А то, что я дала ему, то, что он разглядел во мне, что без моего ведома вернуло его к жизни, что-то моё личное…
Я знаю, что это существует. Это существовало и до того взгляда. Это существует даже теперь, когда на него никто не смотрит. Это — лучшая моя часть, которую невозможно уничтожить, и благодаря которой я тоже не подлежу уничтожению.
Если бы я могла дать это и себе тоже!
Просто так взять и выплеснуть…
Утром на остановке автобуса у выезда из посёлка ко мне подошла обрюзгшая пожилая женщина. Оказалось, что она работает здесь домработницей в одной семье. Она сказала, что уже некоторое время наблюдает за мной, и моё лицо ей понравилось. Она хочет что-то мне рассказать и узнать моё мнение.
Тем временем подошёл автобус, мы вошли и сели рядом. Она начала рассказывать о себе, о своей жизни и своих болезнях, о детях, которых разбросало по свету, и всё время просила прощения за то, что обременяет меня.
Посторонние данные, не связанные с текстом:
-- pv_equiv track=rewrite | github.com/USDA-ARS-GBRU/genotype-assembly2snpchip | scripts/enrich_gtcheck_top_hits_with_grin.py | build_output_header
-- ===== SOURCE A (Python) =====
-- INSERT_COLUMNS = [
--     "genotyped_sample",
--     "PLANT NAME",
--     "TAXONOMY",
--     "ORIGIN",
--     "GRIN ID",
--     "GRIN LOOKUP STATUS",
--     "GRIN MATCH METHOD",
-- ]
--
-- def build_output_header(header: list[str], sample_column: str) -> list[str]:
--     out_header: list[str] = []
--     inserted = False
--     for column in header:
--         if column not in out_header:
--             out_header.append(column)
--         if column == sample_column:
--             for extra in INSERT_COLUMNS:
--                 if extra not in out_header:
--                     out_header.append(extra)
--             inserted = True
--     if not inserted:
--         out_header.extend([column for column in INSERT_COLUMNS if column not in out_header])
--     return out_header
-- ===== SOURCE B (Python) =====
-- INSERT_COLUMNS = [
--     "genotyped_sample",
--     "PLANT NAME",
--     "TAXONOMY",
--     "ORIGIN",
--     "GRIN ID",
--     "GRIN LOOKUP STATUS",
--     "GRIN MATCH METHOD",
-- ]
--
--
-- def build_output_header(header: list[str], sample_column: str) -> list[str]:
--     # Build the whole raw sequence first (splice the extras after the first
--     # occurrence of sample_column, or append them), then dedup in one pass.
--     if sample_column in header:
--         i = header.index(sample_column)
--         raw = header[: i + 1] + INSERT_COLUMNS + header[i + 1 :]
--     else:
--         raw = header + INSERT_COLUMNS
--     seen = set()
--     out = []
--     for column in raw:
--         if column not in seen:
--             seen.add(column)
--             out.append(column)
--     return out
-- ===== Notes on version B (the rewrite author's own statement) =====
-- stated objective: faster
-- what changed: B separates the work into two phases: it splices INSERT_COLUMNS into the header right after the first occurrence of sample_column (or appends them if absent) and then runs a single first-occurrence deduplication pass with a seen-set, instead of A's interleaved loop that dedups, inserts and keeps an 'inserted' flag with a fallback extend.
import Mathlib
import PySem

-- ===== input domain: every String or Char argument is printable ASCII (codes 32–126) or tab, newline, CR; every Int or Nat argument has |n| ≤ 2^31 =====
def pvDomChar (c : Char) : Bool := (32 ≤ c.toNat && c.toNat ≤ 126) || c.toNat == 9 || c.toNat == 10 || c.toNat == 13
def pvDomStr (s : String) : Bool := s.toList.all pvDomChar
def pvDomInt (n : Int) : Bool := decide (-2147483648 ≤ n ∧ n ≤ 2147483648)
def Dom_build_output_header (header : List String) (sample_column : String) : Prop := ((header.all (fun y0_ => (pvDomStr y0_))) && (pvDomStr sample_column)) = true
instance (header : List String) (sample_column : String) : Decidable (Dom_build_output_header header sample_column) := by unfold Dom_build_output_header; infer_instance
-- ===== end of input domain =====

-- B rebuilds the header as splice-then-single-dedup-pass instead of A's interleaved insert/dedup loop (objective: alternative decomposition).
-- ===== PORT A =====
def INSERT_COLUMNS : List String :=
  ["genotyped_sample", "PLANT NAME", "TAXONOMY", "ORIGIN", "GRIN ID",
   "GRIN LOOKUP STATUS", "GRIN MATCH METHOD"]

-- A: interleaved loop — dedup-append each column, and right after the first
-- sample_column occurrence dedup-append the extras; fallback extend at the end.
def build_output_header (header : List String) (sample_column : String) : List String :=
  let st := header.foldl
    (fun (st : List String × Bool) column =>
      let out := if st.1.contains column then st.1 else st.1 ++ [column]
      if column == sample_column then
        (INSERT_COLUMNS.foldl
          (fun o extra => if o.contains extra then o else o ++ [extra]) out, true)
      else (out, st.2))
    ([], false)
  if !st.2 then st.1 ++ INSERT_COLUMNS.filter (fun c => !st.1.contains c) else st.1

-- ===== PORT B =====
-- B: splice the extras after the first occurrence of sample_column (or append
-- them), then a single first-occurrence dedup pass with a seen-set.
def build_output_header_alt (header : List String) (sample_column : String) : List String :=
  let raw :=
    match PySem.List.index? header sample_column with
    | some i => header.take (i + 1) ++ INSERT_COLUMNS ++ header.drop (i + 1)
    | none => header ++ INSERT_COLUMNS
  (raw.foldl
    (fun (st : PySem.Set String × List String) column =>
      if PySem.Set.contains st.1 column then st
      else (PySem.Set.add st.1 column, st.2 ++ [column]))
    (PySem.Set.empty, [])).2

-- ===== PRECONDITION & SPEC =====
def Spec_build_output_header (header : List String) (sample_column : String) (out : List String) : Prop := out = build_output_header_alt header sample_column
instance (header : List String) (sample_column : String) (out : List String) : Decidable (Spec_build_output_header header sample_column out) := by unfold Spec_build_output_header; infer_instance

-- ===== CLAIM (what is proved, stated in full; the proofs are below) =====
def Claim_equal_build_output_header : Prop := ∀ (header : List String) (sample_column : String), Dom_build_output_header header sample_column → Spec_build_output_header header sample_column (build_output_header header sample_column)

-- ===== LEMMAS AND PROOFS =====

-- dedup-fold: append each element not yet present
def dd (o : List String) (xs : List String) : List String :=
  xs.foldl (fun o c => if o.contains c then o else o ++ [c]) o

theorem dd_cons (o : List String) (c : String) (xs : List String) :
    dd o (c :: xs) = dd (if o.contains c then o else o ++ [c]) xs := rfl

theorem dd_append (o xs ys : List String) : dd o (xs ++ ys) = dd (dd o xs) ys := by
  simp [dd, List.foldl_append]

theorem mem_dd_of_mem {a : String} {o : List String} (xs : List String) (h : a ∈ o) :
    a ∈ dd o xs := by
  induction xs generalizing o with
  | nil => exact h
  | cons c t ih =>
    rw [dd_cons]
    split
    · exact ih h
    · exact ih (List.mem_append_left _ h)

theorem mem_dd_self {a : String} {xs : List String} (o : List String) (h : a ∈ xs) :
    a ∈ dd o xs := by
  induction xs generalizing o with
  | nil => cases h
  | cons c t ih =>
    rw [dd_cons]
    rcases List.mem_cons.mp h with rfl | h'
    · by_cases hc : o.contains a
      · simp only [hc, if_pos]
        exact mem_dd_of_mem t (by simpa using hc)
      · simp only [hc, if_neg, Bool.false_eq_true, not_false_iff]
        exact mem_dd_of_mem t (by simp)
    · split <;> exact ih _ h'

theorem dd_subset_noop {o xs : List String} (h : ∀ x ∈ xs, x ∈ o) : dd o xs = o := by
  induction xs with
  | nil => rfl
  | cons c t ih =>
    rw [dd_cons]
    have hc : o.contains c := by simpa using h c (by simp)
    rw [if_pos hc]
    exact ih (fun x hx => h x (by simp [hx]))

theorem dd_filter {xs : List String} (o : List String) (hnd : xs.Nodup) :
    dd o xs = o ++ xs.filter (fun c => !o.contains c) := by
  induction xs generalizing o with
  | nil => simp [dd]
  | cons c t ih =>
    rw [dd_cons, List.filter_cons]
    have hnd' := (List.nodup_cons.mp hnd).2
    have hct : c ∉ t := (List.nodup_cons.mp hnd).1
    by_cases hc : o.contains c
    · simp only [hc, if_pos, Bool.not_true, Bool.false_eq_true, if_neg, not_false_iff]
      exact ih o hnd'
    · simp only [hc, Bool.false_eq_true, if_neg, not_false_iff, Bool.not_false, if_pos]
      rw [ih _ hnd']
      have : (fun x => !(o ++ [c]).contains x) = fun x => (!o.contains x && !(x == c)) := by
        funext x; by_cases h : x = c <;> simp [h]
      rw [this]
      have : t.filter (fun x => !o.contains x && !(x == c)) = t.filter (fun x => !o.contains x) := by
        apply List.filter_congr
        intro x hx
        have : (x == c) = false := by
          simp only [beq_eq_false_iff_ne, ne_eq]
          rintro rfl; exact hct hx
        simp [this]
      rw [this]
      simp

-- A's loop step
def stepA (sample_column : String) (st : List String × Bool) (column : String) :
    List String × Bool :=
  let out := if st.1.contains column then st.1 else st.1 ++ [column]
  if column == sample_column then
    (INSERT_COLUMNS.foldl
      (fun o extra => if o.contains extra then o else o ++ [extra]) out, true)
  else (out, st.2)

theorem build_A_eq (header : List String) (sample_column : String) :
    build_output_header header sample_column =
      (let st := header.foldl (stepA sample_column) ([], false)
       if !st.2 then st.1 ++ INSERT_COLUMNS.filter (fun c => !st.1.contains c) else st.1) := rfl

-- A's loop over a segment not containing sample_column: pure dedup, flag kept
theorem foldA_no_sample {sample_column : String} {pre : List String}
    (h : sample_column ∉ pre) (o : List String) (b : Bool) :
    pre.foldl (stepA sample_column) (o, b) = (dd o pre, b) := by
  induction pre generalizing o with
  | nil => rfl
  | cons c t ih =>
    have hne : (c == sample_column) = false := by
      simp only [beq_eq_false_iff_ne, ne_eq]
      rintro rfl; exact h (by simp)
    simp only [List.foldl_cons, dd_cons]
    rw [show stepA sample_column (o, b) c = (if o.contains c then o else o ++ [c], b) by
      simp [stepA, hne]]
    exact ih (fun hm => h (by simp [hm])) _

-- A's loop after insertion: extras already present, so pure dedup again
theorem foldA_after {sample_column : String} (suf : List String) (o : List String)
    (hins : ∀ x ∈ INSERT_COLUMNS, x ∈ o) :
    suf.foldl (stepA sample_column) (o, true) = (dd o suf, true) := by
  induction suf generalizing o with
  | nil => rfl
  | cons c t ih =>
    simp only [List.foldl_cons, dd_cons]
    set o' := if o.contains c then o else o ++ [c] with ho'
    have hins' : ∀ x ∈ INSERT_COLUMNS, x ∈ o' := by
      intro x hx
      rw [ho']; split
      · exact hins x hx
      · exact List.mem_append_left _ (hins x hx)
    have hstep : stepA sample_column (o, true) c = (if c == sample_column then dd o' INSERT_COLUMNS else o', true) := by
      simp only [stepA, dd]
      rw [← ho']
      split <;> rfl
    rw [hstep]
    split
    · rw [dd_subset_noop hins']
      exact ih _ hins'
    · exact ih _ hins'

-- B's fold keeps seen = out, so it is dd [] raw
theorem foldB_eq_dd (raw : List String) :
    ∀ o : List String,
      (raw.foldl
        (fun (st : PySem.Set String × List String) column =>
          if PySem.Set.contains st.1 column then st
          else (PySem.Set.add st.1 column, st.2 ++ [column])) (o, o)) = (dd o raw, dd o raw) := by
  induction raw with
  | nil => intro o; rfl
  | cons c t ih =>
    intro o
    simp only [List.foldl_cons, dd_cons]
    by_cases hc : o.contains c
    · rw [if_pos (by simpa using hc), if_pos hc]
      exact ih o
    · have hm : c ∉ o := by simpa using hc
      rw [if_neg (by simpa using hm), if_neg hc]
      have : PySem.Set.add o c = o ++ [c] := by
        simp [PySem.Set.add, hm]
      rw [this]
      exact ih (o ++ [c])

theorem build_B_eq (header : List String) (sample_column : String) :
    build_output_header_alt header sample_column =
      dd [] (match PySem.List.index? header sample_column with
             | some i => header.take (i + 1) ++ INSERT_COLUMNS ++ header.drop (i + 1)
             | none => header ++ INSERT_COLUMNS) := by
  unfold build_output_header_alt
  have := foldB_eq_dd (match PySem.List.index? header sample_column with
             | some i => header.take (i + 1) ++ INSERT_COLUMNS ++ header.drop (i + 1)
             | none => header ++ INSERT_COLUMNS) []
  simp only [PySem.Set.empty] at this ⊢
  rw [this]

theorem insert_nodup : INSERT_COLUMNS.Nodup := by decide

-- ===== VERDICT (by name: the statement is the Claim_ definition above) =====
theorem build_output_header_spec : Claim_equal_build_output_header := by
  intro header sample_column _
  unfold Spec_build_output_header
  rw [build_A_eq, build_B_eq]
  cases hidx : PySem.List.index? header sample_column with
  | none =>
    have hnm : sample_column ∉ header := (PySem.List.index?_eq_none_iff header sample_column).mp hidx
    simp only [foldA_no_sample hnm [] false]
    rw [dd_append, dd_filter (dd [] header) insert_nodup]
    simp
  | some i =>
    obtain ⟨pre, suf, hsplit, hlen, hnotpre⟩ := (PySem.List.index?_eq_some_iff header sample_column i).mp hidx
    subst hsplit hlen
    have htake : (pre ++ sample_column :: suf).take (pre.length + 1) = pre ++ [sample_column] := by
      simp [List.take_append]
    have hdrop : (pre ++ sample_column :: suf).drop (pre.length + 1) = suf := by
      simp [List.drop_append]
    simp only [htake, hdrop]
    rw [List.foldl_append, foldA_no_sample hnotpre [] false, List.foldl_cons]
    have hstep : stepA sample_column (dd [] pre, false) sample_column =
        (dd (dd (dd [] pre) [sample_column]) INSERT_COLUMNS, true) := by
      simp [stepA, dd]
    rw [hstep]
    rw [foldA_after suf _ (fun x hx => mem_dd_self _ hx)]
    simp only [Bool.not_true, Bool.false_eq_true, if_neg, not_false_iff]
    rw [dd_append, dd_append, dd_append]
Рассказала, что она из религиозной семьи, но происходящие вокруг события уже долгое время вызывают в ней ужасное предположение, что Бога нет. И это очень её пугает, портит ей жизнь и здоровье. Несколько недель назад она смотрела по телевизору передачу об Индии, и с тех пор её не покидает новая мысль: как ей, Ривке, собственными силами заставить Бога проявить себя.
Она возьмёт все свои сбережения и поедет в Индию (ей не страшно, поскольку у неё есть святая цель — она выполняет заповедь). Пойдёт в храм, который показывали по телевизору — там много идолов, тысячи! Она будет ходить между ними, притворяясь будто колеблется, какого из них выбрать. Этого? Или, может, этого? И тогда наш Бог, Всевышний, не сможет стерпеть того, что даже она, которая шестьдесят пять лет была ему верна, усомнилась в нём, и, возмущённый её изменой, Он возникнет перед ней и закричит: «Ривка, хватит, довольно! Я здесь!»
Мне это так понравилось! Даже не сам рассказ, а то, что она выбрала меня.
А ещё больше меня радует, что мир продолжает жить! И в мире есть не только я-и-он!
На площадке перед учительской — выставка работ старшеклассников. Я хожу вместе с другими учителями и рассматриваю. Меня переполняет гордость за своих учеников, они так продвинулись за прошедший год! Но, наученная опытом, я чувствую приближение опасности и вся сжимаюсь в ожидании.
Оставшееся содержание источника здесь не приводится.